* [WORK REQUIRED]: Find every line of the records that has "hmid" and return it.
___
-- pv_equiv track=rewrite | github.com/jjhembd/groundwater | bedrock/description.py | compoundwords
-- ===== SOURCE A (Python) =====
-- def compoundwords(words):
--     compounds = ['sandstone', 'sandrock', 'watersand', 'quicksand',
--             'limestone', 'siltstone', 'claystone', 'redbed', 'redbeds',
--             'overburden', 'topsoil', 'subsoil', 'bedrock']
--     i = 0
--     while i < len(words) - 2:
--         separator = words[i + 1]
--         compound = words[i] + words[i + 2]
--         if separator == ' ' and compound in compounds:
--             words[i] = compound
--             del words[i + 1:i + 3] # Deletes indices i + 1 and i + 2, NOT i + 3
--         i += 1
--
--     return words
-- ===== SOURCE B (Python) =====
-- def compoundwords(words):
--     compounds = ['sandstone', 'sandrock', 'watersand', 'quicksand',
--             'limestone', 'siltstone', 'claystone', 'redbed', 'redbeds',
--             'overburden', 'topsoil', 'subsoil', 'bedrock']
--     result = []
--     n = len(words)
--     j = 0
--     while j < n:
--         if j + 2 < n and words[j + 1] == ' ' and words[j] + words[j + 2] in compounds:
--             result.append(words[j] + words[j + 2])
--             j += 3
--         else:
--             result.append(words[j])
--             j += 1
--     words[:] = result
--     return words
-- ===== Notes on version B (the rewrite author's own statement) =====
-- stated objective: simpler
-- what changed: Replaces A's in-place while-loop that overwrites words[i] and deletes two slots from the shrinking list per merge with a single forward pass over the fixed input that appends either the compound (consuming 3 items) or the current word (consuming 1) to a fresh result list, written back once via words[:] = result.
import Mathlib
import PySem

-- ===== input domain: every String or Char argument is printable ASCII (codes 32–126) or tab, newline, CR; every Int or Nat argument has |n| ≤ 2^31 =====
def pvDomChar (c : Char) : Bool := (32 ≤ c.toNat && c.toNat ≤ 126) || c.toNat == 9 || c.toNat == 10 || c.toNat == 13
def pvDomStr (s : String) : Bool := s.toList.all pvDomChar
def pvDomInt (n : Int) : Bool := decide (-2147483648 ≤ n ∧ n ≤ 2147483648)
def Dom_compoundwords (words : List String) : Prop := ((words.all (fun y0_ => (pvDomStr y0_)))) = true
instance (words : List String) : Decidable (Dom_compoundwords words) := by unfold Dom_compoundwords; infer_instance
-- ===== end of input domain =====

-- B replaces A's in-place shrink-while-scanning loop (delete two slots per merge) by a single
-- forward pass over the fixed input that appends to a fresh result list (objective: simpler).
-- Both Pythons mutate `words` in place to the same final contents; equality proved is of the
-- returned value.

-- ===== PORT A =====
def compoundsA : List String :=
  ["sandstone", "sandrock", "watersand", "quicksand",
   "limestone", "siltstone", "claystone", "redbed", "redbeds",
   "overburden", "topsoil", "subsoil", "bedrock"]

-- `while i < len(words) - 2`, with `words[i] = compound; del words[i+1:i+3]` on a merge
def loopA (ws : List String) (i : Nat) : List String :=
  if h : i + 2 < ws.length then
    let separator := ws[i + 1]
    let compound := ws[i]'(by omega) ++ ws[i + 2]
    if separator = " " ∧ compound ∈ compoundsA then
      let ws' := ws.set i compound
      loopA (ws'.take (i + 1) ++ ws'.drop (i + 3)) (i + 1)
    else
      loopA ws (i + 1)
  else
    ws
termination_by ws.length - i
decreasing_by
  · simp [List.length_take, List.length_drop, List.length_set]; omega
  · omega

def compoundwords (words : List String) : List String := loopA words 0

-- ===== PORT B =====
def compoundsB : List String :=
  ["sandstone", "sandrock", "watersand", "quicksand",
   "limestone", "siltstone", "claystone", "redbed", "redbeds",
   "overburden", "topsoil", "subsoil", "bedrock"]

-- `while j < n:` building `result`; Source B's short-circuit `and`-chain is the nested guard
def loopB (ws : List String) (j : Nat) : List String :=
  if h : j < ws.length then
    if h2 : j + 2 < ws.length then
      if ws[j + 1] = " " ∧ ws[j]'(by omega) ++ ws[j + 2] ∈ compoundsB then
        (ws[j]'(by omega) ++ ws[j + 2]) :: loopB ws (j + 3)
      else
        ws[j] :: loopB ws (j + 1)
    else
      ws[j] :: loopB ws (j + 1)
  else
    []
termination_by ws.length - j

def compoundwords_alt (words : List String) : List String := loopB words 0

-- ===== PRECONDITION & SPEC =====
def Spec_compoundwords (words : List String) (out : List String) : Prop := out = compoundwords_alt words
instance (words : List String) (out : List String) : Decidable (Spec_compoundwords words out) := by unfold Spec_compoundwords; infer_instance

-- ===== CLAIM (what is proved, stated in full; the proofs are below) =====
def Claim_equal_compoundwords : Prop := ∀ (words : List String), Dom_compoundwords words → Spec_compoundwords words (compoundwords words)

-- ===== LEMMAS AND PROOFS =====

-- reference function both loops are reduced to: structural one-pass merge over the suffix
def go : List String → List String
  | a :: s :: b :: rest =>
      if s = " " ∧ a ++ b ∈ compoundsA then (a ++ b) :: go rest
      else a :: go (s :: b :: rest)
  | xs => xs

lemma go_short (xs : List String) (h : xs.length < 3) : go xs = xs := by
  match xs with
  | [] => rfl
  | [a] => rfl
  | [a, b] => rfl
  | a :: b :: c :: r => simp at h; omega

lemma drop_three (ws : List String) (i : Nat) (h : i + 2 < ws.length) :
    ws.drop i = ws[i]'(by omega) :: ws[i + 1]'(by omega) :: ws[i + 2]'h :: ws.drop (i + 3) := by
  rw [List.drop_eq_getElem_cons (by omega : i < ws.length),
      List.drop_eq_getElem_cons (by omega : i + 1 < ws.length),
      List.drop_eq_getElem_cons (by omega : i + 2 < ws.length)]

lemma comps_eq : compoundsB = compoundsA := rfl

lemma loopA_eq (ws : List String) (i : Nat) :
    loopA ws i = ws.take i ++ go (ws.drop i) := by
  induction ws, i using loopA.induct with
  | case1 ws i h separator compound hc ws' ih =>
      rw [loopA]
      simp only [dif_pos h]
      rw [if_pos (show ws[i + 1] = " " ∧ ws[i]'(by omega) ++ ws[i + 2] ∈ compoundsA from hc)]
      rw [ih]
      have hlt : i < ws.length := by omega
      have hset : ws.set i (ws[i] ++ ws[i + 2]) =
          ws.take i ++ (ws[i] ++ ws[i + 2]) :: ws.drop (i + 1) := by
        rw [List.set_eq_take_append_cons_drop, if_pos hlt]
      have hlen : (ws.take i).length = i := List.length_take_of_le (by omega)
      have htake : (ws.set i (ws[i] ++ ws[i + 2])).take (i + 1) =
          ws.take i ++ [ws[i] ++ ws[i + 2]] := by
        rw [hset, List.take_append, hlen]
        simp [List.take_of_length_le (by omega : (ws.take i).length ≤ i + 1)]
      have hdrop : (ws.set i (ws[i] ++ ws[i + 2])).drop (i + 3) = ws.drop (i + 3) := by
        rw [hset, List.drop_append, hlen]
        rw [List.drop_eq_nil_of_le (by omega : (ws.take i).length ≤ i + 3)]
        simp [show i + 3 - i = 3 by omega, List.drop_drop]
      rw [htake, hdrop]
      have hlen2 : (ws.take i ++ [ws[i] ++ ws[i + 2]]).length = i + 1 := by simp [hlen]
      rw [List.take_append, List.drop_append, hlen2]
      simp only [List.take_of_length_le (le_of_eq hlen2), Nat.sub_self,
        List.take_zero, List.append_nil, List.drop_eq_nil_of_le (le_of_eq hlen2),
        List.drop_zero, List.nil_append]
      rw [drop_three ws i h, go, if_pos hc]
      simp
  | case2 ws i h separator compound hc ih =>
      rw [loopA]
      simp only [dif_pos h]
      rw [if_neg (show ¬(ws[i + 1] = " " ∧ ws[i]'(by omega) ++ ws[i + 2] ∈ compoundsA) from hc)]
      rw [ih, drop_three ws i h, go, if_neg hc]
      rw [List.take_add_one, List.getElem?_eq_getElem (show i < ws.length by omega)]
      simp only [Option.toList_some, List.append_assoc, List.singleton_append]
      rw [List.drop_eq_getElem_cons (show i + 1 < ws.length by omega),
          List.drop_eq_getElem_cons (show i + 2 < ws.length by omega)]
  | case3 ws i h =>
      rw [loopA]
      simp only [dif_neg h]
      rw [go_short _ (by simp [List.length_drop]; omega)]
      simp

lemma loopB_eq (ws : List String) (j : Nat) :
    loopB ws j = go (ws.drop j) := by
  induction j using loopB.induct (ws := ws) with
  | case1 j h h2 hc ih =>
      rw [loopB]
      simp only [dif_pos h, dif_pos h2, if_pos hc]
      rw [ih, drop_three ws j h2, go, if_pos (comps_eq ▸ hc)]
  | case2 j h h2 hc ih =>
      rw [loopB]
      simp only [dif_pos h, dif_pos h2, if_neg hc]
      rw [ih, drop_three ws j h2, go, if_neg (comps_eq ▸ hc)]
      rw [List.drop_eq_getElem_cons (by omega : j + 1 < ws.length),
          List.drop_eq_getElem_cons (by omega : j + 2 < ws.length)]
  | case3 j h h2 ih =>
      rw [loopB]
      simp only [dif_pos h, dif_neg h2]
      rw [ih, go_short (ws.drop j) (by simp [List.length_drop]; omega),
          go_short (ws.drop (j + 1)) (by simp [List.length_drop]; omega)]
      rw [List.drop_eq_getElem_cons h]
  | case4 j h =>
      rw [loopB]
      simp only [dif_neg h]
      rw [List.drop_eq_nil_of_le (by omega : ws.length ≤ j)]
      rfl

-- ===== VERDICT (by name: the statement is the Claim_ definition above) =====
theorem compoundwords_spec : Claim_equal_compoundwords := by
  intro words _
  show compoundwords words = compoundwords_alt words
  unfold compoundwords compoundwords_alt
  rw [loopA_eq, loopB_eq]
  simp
___
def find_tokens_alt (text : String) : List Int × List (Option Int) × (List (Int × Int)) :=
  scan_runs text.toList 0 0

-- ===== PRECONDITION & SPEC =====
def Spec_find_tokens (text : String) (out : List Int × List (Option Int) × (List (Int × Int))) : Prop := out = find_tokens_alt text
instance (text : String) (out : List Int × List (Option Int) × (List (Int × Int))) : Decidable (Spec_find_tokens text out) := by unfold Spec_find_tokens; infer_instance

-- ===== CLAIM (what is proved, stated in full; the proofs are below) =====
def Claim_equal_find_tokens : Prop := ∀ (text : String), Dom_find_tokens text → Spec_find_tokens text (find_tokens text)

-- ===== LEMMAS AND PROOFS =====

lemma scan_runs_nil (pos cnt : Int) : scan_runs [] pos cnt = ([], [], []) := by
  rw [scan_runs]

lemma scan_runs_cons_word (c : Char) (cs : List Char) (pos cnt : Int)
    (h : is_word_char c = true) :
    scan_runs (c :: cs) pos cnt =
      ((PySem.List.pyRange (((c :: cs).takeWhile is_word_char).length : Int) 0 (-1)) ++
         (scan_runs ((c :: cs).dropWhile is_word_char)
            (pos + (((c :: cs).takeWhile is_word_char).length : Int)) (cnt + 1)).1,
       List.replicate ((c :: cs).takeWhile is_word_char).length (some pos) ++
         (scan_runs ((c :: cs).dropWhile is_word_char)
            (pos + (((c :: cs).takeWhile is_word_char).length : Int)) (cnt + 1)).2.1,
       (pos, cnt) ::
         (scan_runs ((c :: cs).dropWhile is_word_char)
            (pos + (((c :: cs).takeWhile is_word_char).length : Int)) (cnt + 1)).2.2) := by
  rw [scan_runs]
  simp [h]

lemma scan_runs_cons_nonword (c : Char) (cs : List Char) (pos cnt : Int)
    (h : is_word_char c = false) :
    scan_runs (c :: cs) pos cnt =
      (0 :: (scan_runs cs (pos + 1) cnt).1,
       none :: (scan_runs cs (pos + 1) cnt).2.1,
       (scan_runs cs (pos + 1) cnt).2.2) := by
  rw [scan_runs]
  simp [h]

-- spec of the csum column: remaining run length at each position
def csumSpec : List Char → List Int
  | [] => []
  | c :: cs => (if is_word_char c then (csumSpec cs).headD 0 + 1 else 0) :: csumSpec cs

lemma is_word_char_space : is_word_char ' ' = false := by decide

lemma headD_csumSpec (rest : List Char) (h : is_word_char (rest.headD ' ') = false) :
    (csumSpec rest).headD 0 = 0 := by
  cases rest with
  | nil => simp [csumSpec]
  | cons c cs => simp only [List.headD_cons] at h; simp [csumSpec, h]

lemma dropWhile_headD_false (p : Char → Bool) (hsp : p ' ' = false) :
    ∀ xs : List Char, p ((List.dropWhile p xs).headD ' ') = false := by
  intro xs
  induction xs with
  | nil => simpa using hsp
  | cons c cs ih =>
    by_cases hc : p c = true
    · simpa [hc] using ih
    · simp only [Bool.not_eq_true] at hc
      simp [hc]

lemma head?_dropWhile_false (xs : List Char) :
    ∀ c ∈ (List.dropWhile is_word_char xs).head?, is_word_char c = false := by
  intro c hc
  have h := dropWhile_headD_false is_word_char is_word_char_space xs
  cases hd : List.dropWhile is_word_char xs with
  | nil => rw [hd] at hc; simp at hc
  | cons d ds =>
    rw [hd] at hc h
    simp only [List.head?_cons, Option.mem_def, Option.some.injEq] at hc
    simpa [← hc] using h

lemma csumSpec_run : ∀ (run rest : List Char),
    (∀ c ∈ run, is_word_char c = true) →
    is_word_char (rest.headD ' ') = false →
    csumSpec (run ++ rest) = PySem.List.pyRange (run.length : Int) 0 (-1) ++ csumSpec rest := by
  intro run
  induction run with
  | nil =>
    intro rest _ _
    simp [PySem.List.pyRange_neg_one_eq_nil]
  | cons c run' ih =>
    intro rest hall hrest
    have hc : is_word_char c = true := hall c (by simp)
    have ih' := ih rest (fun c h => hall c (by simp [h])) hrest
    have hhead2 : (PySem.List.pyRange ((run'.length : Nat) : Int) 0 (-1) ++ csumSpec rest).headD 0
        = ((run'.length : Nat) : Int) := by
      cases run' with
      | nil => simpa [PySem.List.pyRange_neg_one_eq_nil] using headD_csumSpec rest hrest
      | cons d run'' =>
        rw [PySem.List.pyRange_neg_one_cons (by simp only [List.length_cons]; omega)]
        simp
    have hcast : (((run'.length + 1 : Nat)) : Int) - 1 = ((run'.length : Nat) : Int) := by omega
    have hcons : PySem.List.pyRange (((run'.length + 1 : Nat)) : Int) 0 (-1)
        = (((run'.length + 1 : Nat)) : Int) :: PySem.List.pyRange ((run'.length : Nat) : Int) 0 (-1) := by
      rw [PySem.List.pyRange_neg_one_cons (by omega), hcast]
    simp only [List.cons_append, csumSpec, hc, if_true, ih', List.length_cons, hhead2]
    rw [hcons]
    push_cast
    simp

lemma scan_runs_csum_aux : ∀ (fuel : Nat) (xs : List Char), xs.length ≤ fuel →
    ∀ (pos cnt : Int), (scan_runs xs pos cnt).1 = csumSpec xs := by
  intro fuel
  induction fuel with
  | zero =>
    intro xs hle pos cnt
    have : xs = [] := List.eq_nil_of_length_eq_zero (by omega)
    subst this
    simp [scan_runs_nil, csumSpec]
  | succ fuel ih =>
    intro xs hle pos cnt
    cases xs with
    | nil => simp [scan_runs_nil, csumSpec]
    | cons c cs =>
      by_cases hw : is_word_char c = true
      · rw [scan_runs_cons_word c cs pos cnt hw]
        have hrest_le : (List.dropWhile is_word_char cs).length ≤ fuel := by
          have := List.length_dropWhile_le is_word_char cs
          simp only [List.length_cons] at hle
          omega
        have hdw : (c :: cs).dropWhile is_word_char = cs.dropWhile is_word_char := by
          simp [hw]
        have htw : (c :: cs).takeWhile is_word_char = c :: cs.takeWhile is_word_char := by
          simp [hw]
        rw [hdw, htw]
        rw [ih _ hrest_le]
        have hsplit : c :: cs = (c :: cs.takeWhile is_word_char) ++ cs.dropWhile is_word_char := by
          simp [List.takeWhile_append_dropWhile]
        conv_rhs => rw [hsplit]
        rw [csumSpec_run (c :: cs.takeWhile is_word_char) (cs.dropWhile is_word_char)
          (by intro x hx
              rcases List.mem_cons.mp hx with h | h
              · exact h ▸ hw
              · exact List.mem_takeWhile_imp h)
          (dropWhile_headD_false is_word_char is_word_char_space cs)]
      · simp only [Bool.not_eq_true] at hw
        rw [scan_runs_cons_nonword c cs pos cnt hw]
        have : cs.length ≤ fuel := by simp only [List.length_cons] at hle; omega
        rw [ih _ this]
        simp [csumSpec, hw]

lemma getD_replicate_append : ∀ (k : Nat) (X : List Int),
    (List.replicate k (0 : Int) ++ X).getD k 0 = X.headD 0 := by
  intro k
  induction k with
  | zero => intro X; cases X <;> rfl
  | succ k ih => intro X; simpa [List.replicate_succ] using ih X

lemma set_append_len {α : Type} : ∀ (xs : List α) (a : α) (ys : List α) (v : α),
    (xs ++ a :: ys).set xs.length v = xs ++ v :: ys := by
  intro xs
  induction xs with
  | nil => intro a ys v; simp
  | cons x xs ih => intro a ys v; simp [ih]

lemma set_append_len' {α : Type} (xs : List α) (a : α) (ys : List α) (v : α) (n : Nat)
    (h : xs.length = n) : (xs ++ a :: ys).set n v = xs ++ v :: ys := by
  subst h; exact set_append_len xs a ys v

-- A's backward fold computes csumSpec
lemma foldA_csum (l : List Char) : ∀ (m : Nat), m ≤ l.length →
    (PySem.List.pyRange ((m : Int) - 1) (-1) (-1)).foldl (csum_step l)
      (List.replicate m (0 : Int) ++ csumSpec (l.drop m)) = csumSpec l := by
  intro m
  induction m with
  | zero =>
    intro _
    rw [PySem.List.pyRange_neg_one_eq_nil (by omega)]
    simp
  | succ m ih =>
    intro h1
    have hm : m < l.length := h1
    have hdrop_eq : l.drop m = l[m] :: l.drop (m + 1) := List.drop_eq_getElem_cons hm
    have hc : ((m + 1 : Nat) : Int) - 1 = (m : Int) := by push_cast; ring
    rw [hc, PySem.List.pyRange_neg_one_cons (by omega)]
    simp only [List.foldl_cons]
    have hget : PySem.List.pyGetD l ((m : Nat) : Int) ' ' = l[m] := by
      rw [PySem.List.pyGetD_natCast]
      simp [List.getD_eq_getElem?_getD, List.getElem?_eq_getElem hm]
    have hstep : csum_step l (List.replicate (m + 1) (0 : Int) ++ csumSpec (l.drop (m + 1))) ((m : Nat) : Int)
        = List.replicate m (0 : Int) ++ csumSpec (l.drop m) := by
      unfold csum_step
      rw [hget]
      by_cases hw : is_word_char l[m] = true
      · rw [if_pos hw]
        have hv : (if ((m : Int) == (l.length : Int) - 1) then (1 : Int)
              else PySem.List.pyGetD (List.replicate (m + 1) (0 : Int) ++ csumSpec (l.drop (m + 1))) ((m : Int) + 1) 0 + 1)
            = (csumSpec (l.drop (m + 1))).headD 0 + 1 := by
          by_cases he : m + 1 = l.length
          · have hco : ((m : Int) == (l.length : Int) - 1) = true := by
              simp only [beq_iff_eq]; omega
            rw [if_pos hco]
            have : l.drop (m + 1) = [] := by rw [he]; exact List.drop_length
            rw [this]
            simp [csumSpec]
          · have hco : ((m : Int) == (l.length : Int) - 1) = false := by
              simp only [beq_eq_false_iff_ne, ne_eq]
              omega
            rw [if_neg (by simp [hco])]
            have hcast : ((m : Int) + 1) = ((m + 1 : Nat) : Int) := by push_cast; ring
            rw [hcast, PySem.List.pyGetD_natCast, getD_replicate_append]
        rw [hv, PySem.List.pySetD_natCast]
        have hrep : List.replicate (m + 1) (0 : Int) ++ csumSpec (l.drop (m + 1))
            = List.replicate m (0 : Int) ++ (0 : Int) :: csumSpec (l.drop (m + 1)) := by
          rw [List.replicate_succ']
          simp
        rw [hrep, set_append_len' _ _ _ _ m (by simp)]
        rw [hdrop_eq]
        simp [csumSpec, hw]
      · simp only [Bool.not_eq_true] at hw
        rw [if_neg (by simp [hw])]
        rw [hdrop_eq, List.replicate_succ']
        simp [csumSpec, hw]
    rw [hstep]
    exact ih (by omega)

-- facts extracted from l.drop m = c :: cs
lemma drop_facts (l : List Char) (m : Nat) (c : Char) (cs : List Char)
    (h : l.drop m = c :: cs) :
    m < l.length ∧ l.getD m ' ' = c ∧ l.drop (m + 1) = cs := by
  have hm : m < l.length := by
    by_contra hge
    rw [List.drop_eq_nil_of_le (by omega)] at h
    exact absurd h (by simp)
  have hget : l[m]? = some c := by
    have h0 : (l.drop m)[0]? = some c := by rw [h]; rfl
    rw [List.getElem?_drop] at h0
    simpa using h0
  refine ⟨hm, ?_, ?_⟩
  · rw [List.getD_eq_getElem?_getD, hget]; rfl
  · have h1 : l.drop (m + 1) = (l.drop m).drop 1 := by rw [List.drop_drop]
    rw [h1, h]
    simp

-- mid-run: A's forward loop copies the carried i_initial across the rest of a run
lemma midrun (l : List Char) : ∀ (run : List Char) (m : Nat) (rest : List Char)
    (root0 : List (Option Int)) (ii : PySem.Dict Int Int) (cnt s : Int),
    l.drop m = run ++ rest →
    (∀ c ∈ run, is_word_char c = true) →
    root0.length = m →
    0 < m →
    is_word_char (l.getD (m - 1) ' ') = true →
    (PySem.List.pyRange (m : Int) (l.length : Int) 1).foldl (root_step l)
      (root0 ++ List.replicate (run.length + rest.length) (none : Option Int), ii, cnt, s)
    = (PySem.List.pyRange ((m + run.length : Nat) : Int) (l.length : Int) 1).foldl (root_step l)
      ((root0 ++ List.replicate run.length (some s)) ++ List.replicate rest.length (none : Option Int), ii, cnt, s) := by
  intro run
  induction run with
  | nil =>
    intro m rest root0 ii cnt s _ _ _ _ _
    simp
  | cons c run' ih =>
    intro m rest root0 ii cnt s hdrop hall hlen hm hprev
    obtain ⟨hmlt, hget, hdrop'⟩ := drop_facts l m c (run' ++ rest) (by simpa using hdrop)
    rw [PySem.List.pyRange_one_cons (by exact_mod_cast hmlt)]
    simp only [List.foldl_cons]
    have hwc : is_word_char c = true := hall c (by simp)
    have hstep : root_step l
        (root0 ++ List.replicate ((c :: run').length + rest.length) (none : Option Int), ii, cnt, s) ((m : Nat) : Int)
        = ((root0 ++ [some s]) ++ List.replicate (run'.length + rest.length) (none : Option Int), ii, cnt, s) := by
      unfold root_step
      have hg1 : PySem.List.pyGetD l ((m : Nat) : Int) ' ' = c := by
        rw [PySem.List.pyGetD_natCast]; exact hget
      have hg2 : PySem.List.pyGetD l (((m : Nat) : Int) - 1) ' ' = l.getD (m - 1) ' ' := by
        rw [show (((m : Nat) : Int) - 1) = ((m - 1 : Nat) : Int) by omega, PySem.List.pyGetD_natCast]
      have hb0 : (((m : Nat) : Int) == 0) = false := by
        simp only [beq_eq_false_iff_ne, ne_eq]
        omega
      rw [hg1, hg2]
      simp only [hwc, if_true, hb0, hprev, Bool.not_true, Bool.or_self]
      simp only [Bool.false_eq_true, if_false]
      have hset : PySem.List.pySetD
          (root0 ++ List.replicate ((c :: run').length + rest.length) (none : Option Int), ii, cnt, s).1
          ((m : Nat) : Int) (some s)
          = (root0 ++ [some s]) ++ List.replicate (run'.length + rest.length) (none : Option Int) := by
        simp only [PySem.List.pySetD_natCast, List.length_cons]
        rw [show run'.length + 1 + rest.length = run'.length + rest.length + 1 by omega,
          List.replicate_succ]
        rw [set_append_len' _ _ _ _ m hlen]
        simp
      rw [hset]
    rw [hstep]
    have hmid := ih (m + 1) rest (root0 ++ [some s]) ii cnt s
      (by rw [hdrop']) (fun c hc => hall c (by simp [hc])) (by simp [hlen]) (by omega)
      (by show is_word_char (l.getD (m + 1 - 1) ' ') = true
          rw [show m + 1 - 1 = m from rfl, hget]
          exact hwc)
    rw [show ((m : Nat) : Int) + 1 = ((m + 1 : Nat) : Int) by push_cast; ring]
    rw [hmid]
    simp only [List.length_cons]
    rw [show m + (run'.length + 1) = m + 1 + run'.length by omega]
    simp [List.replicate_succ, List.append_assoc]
___
* [OUTPUT]:
    have hmid := ih (m + 1) rest (root0 ++ [some s]) ii cnt s
    rw [hmid]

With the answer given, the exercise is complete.